Frame the debate. That’s something the Stupid Party hasn’t been able to do since Reagan. I’m not sure that Ryan knows how to frame the debate, but he at least is removing a distraction.

So, as I understand it:

Most of you don’t like this deal, but have no alternative in mind.

Those who do have an alternative in mind seem mostly in favor of another shutdown, so they should probably have conservators appointed.

Those with specifics in mind just want to keep the sequester cuts, which is what Boehner was doing in September when Cruz roused the rabble and derailed that train. Boehner’s “clean” CR would have kept sequester in place for a full year and set the baselines lower going forward, and Reid and Obama would have taken the deal.

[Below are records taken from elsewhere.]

-- pv_equiv track=rewrite | github.com/ratisbonrobotics/transformer | tokenizer.py | decode_with_byte_fallback_utf8
-- ===== SOURCE A (Python) =====
-- def decode_with_byte_fallback_utf8(token_lists, vocabulary):
--     inverted_vocabulary = {v: k for k, v in vocabulary.items()}
--     decoded_dialogs = []
--     for token_list in token_lists:
--         decoded_dialog = []
--         byte_sequence = []
--         for token in token_list:
--             if token in inverted_vocabulary:
--                 if byte_sequence:
--                     decoded_bytes = ' '.join(chr(b) for b in byte_sequence)
--                     decoded_dialog.append(decoded_bytes)
--                     byte_sequence = []
--                 decoded_dialog.append(inverted_vocabulary[token])
--             else:
--                 byte_sequence.append(token)
--         if byte_sequence:
--             decoded_bytes = ' '.join(chr(b) for b in byte_sequence)
--             decoded_dialog.append(decoded_bytes)
--         decoded_dialogs.append(' '.join(decoded_dialog))
--     return decoded_dialogs
-- ===== SOURCE B (Python) =====
-- def decode_with_byte_fallback_utf8(token_lists, vocabulary):
--     inverted_vocabulary = {v: k for k, v in vocabulary.items()}
--     return [' '.join(inverted_vocabulary[t] if t in inverted_vocabulary else chr(t)
--                      for t in token_list)
--             for token_list in token_lists]
-- ===== Notes on version B (the rewrite author's own statement) =====
-- stated objective: simpler
-- what changed: B eliminates A's byte_sequence accumulator state machine and its two flush sites entirely: because a space-joined byte run is itself space-joined into the dialog, each token can be mapped independently to inverted_vocabulary[t] or chr(t) and the whole dialog joined once, so each result is a single flat map-and-join comprehension.
import Mathlib
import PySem

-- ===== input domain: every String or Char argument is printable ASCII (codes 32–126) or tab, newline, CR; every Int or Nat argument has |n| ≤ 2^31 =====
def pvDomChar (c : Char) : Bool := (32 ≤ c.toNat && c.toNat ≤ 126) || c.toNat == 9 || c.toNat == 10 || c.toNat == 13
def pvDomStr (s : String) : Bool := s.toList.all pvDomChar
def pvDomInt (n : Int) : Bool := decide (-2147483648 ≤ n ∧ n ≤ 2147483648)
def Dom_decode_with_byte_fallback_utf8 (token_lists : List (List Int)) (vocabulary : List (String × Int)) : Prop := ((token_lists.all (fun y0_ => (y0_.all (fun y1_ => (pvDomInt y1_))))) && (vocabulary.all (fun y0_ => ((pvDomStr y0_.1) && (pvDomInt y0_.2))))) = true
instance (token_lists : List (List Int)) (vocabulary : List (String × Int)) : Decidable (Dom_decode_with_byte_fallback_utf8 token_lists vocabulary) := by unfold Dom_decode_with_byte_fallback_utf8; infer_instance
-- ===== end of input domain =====

-- B drops A's byte_sequence accumulator and both flush branches: each dialog is one flat
-- map (vocab word or chr) joined once by ' '; same cost, simpler code.

-- chr(t) for a valid Unicode scalar value t (Pre_ guarantees this; exact there)
def pvChr (t : Int) : String := String.ofList [Char.ofNat t.toNat]

-- ===== PORT A =====
-- the duplicated flush code of A ("if byte_sequence: decoded_dialog.append(' '.join(chr(b) for b in byte_sequence))")
def pvFlushA (st : List String × List Int) : List String :=
  if st.2.isEmpty then st.1 else st.1 ++ [PySem.Str.join " " (st.2.map pvChr)]

-- A's inner loop body; state = (decoded_dialog, byte_sequence)
def pvStepA (inv : PySem.Dict Int String) (st : List String × List Int) (token : Int) :
    List String × List Int :=
  if inv.contains token then (pvFlushA st ++ [inv.getD token ""], [])
  else (st.1, st.2 ++ [token])

def decode_with_byte_fallback_utf8 (token_lists : List (List Int)) (vocabulary : List (String × Int)) : List String :=
  let inverted_vocabulary : PySem.Dict Int String :=
    vocabulary.foldl (fun d p => d.insert p.2 p.1) PySem.Dict.empty
  token_lists.foldl (fun decoded_dialogs token_list =>
    decoded_dialogs ++
      [PySem.Str.join " " (pvFlushA (token_list.foldl (pvStepA inverted_vocabulary) ([], [])))]) []

-- ===== PORT B =====
def decode_with_byte_fallback_utf8_alt (token_lists : List (List Int)) (vocabulary : List (String × Int)) : List String :=
  let inverted_vocabulary : PySem.Dict Int String :=
    vocabulary.foldl (fun d p => d.insert p.2 p.1) PySem.Dict.empty
  token_lists.map (fun token_list =>
    PySem.Str.join " "
      (token_list.map (fun t =>
        if inverted_vocabulary.contains t then inverted_vocabulary.getD t "" else pvChr t)))

-- ===== PRECONDITION & SPEC =====
-- Pre_ excludes token lists with a fallback token (one not among vocabulary's values) outside
-- chr's range (A raises ValueError there) or equal to a surrogate code point 0xD800–0xDFFF,
-- where A returns a lone-surrogate str that is not representable as a Lean String (B returns
-- the same str there).
def Pre_decode_with_byte_fallback_utf8 (token_lists : List (List Int)) (vocabulary : List (String × Int)) : Prop :=
  (token_lists.all (fun tl => tl.all (fun t =>
    decide (t ∈ vocabulary.map Prod.snd) ||
      (decide (0 ≤ t) && decide (t ≤ 1114111) && !(decide (55296 ≤ t) && decide (t ≤ 57343)))))) = true
instance (token_lists : List (List Int)) (vocabulary : List (String × Int)) : Decidable (Pre_decode_with_byte_fallback_utf8 token_lists vocabulary) := by unfold Pre_decode_with_byte_fallback_utf8; infer_instance

def pvWitness_decode_with_byte_fallback_utf8 : List (List Int) × (List (String × Int)) :=
  ([[5, 97, 98, 5, 99], [104]], [("hi", 5), ("yo", 104)])

def Spec_decode_with_byte_fallback_utf8 (token_lists : List (List Int)) (vocabulary : List (String × Int)) (out : List String) : Prop := out = decode_with_byte_fallback_utf8_alt token_lists vocabulary
instance (token_lists : List (List Int)) (vocabulary : List (String × Int)) (out : List String) : Decidable (Spec_decode_with_byte_fallback_utf8 token_lists vocabulary out) := by unfold Spec_decode_with_byte_fallback_utf8; infer_instance

-- ===== CLAIM (what is proved, stated in full; the proofs are below) =====
def Claim_equal_decode_with_byte_fallback_utf8 : Prop := ∀ (token_lists : List (List Int)) (vocabulary : List (String × Int)), Dom_decode_with_byte_fallback_utf8 token_lists vocabulary → Pre_decode_with_byte_fallback_utf8 token_lists vocabulary → Spec_decode_with_byte_fallback_utf8 token_lists vocabulary (decode_with_byte_fallback_utf8 token_lists vocabulary)

-- ===== LEMMAS AND PROOFS =====

-- join over a non-empty tail, cons form
lemma join_cons_of_ne_nil (sep x : List Char) (w : List (List Char)) (h : w ≠ []) :
    PySem.Chars.join sep (x :: w) = x ++ sep ++ PySem.Chars.join sep w := by
  obtain ⟨b, r, rfl⟩ := List.exists_cons_of_ne_nil h
  exact PySem.Chars.join_cons_cons sep x b r

-- a head element that is itself "a ++ sep ++ c" splits into two elements
lemma join_head_split (sep a c : List Char) (zs : List (List Char)) :
    PySem.Chars.join sep ((a ++ sep ++ c) :: zs) = PySem.Chars.join sep (a :: c :: zs) := by
  cases zs with
  | nil => simp [PySem.Chars.join_singleton, PySem.Chars.join_cons_cons]
  | cons z zs' =>
      rw [PySem.Chars.join_cons_cons, PySem.Chars.join_cons_cons, PySem.Chars.join_cons_cons]
      simp [List.append_assoc]

-- a pre-joined non-empty group at the head flattens
lemma join_head_merge (sep : List Char) (ys : List (List Char)) (hys : ys ≠ []) :
    ∀ zs, PySem.Chars.join sep (PySem.Chars.join sep ys :: zs) = PySem.Chars.join sep (ys ++ zs) := by
  induction ys with
  | nil => exact absurd rfl hys
  | cons y ys' ih =>
      intro zs
      cases ys' with
      | nil => simp [PySem.Chars.join_singleton]
      | cons y' r =>
          simp only [List.cons_append]
          rw [PySem.Chars.join_cons_cons, join_head_split,
            join_cons_of_ne_nil sep y (PySem.Chars.join sep (y' :: r) :: zs) (by simp),
            ih (by simp) zs, PySem.Chars.join_cons_cons]
          simp [List.cons_append]

-- joining a pre-joined non-empty group is the same as joining the flattened list (char level)
lemma chars_join_merge (sep : List Char) (xs zs : List (List Char)) (ys : List (List Char))
    (hys : ys ≠ []) :
    PySem.Chars.join sep (xs ++ (PySem.Chars.join sep ys :: zs)) =
      PySem.Chars.join sep (xs ++ (ys ++ zs)) := by
  induction xs with
  | nil => simpa using join_head_merge sep ys hys zs
  | cons x xs' ih =>
      simp only [List.cons_append]
      rw [join_cons_of_ne_nil sep x (xs' ++ (PySem.Chars.join sep ys :: zs)) (by simp),
        join_cons_of_ne_nil sep x (xs' ++ (ys ++ zs))
          (by intro h; rw [List.append_eq_nil_iff, List.append_eq_nil_iff] at h; exact hys h.2.1),
        ih]

-- the same fact lifted to Strings with separator " "
lemma str_join_merge (xs zs : List String) (ys : List String) (hys : ys ≠ []) :
    PySem.Str.join " " (xs ++ (PySem.Str.join " " ys :: zs)) =
      PySem.Str.join " " (xs ++ (ys ++ zs)) := by
  apply String.toList_inj.mp
  simp only [pysem, List.map_append, List.map_cons]
  exact chars_join_merge " ".toList (xs.map String.toList) (zs.map String.toList)
    (ys.map String.toList) (by simpa using hys)

lemma str_join_singleton (s : String) : PySem.Str.join " " [s] = s := by
  simp [PySem.Str.join]

-- the per-dialog invariant of A's inner loop
lemma inner_loop (inv : PySem.Dict Int String) (tl : List Int) :
    ∀ (dd : List String) (bs : List Int),
      PySem.Str.join " " (pvFlushA (tl.foldl (pvStepA inv) (dd, bs))) =
        PySem.Str.join " "
          (pvFlushA (dd, bs) ++ tl.map (fun t => if inv.contains t then inv.getD t "" else pvChr t)) := by
  induction tl with
  | nil => intro dd bs; simp
  | cons t rest ih =>
      intro dd bs
      simp only [List.foldl_cons, List.map_cons]
      by_cases hc : inv.contains t
      · rw [show pvStepA inv (dd, bs) t = (pvFlushA (dd, bs) ++ [inv.getD t ""], []) from by
          simp [pvStepA, hc], ih]
        simp [pvFlushA, hc]
      · rw [show pvStepA inv (dd, bs) t = (dd, bs ++ [t]) from by simp [pvStepA, hc], ih]
        simp only [hc, Bool.false_eq_true, ↓reduceIte]
        by_cases hbs : bs = []
        · subst hbs
          simp [pvFlushA, str_join_singleton]
        · have h1 : pvFlushA (dd, bs ++ [t]) = dd ++ [PySem.Str.join " " ((bs ++ [t]).map pvChr)] := by
            simp [pvFlushA]
          have h2 : pvFlushA (dd, bs) = dd ++ [PySem.Str.join " " (bs.map pvChr)] := by
            simp [pvFlushA, hbs]
          rw [h1, h2, List.append_assoc, List.append_assoc,
            List.singleton_append, List.singleton_append,
            str_join_merge dd _ _ (by simp),
            str_join_merge dd _ _ (by simpa using hbs)]
          simp [List.map_append, List.append_assoc]

-- ===== VERDICT (by name: the statement is the Claim_ definition above) =====
theorem decode_with_byte_fallback_utf8_spec : Claim_equal_decode_with_byte_fallback_utf8 := by
  intro token_lists vocabulary _ _
  unfold Spec_decode_with_byte_fallback_utf8
  unfold decode_with_byte_fallback_utf8 decode_with_byte_fallback_utf8_alt
  rw [PySem.List.foldl_append_singleton_eq_map]
  apply List.map_congr_left
  intro tl _
  rw [inner_loop _ tl [] []]
  simp [pvFlushA]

But, no, you and Cruz knew better. Shut down the government for the purpose of “defunding” Obama-Care, even though it was not funded by the budget. Yessiree, that was some brilliant thinking there, Hoss.

Don’t blame Ryan for losing the sequester cuts you pissed away yourself, mmmkay?

And then there are the Republicans… They are not all created equal. I don’t know. Maybe I’m just naive about the DC dynamic.

Where is our representation?
What representation.
We have none.

Another reason to not vote Republican.

One point that keeps getting skipped over is that with the budget deal, we’ll HAVE a budget again. Obama had too much control over the government purse with the Continuing Resolutions, especially since each one was a distracting battle.

Patty Murray is perennially voted by Senate staffers as the dumbest Senator. Yet, she bested Paul Ryan. Perhaps we are lucky Ryan is not VP — he makes Biden look bright.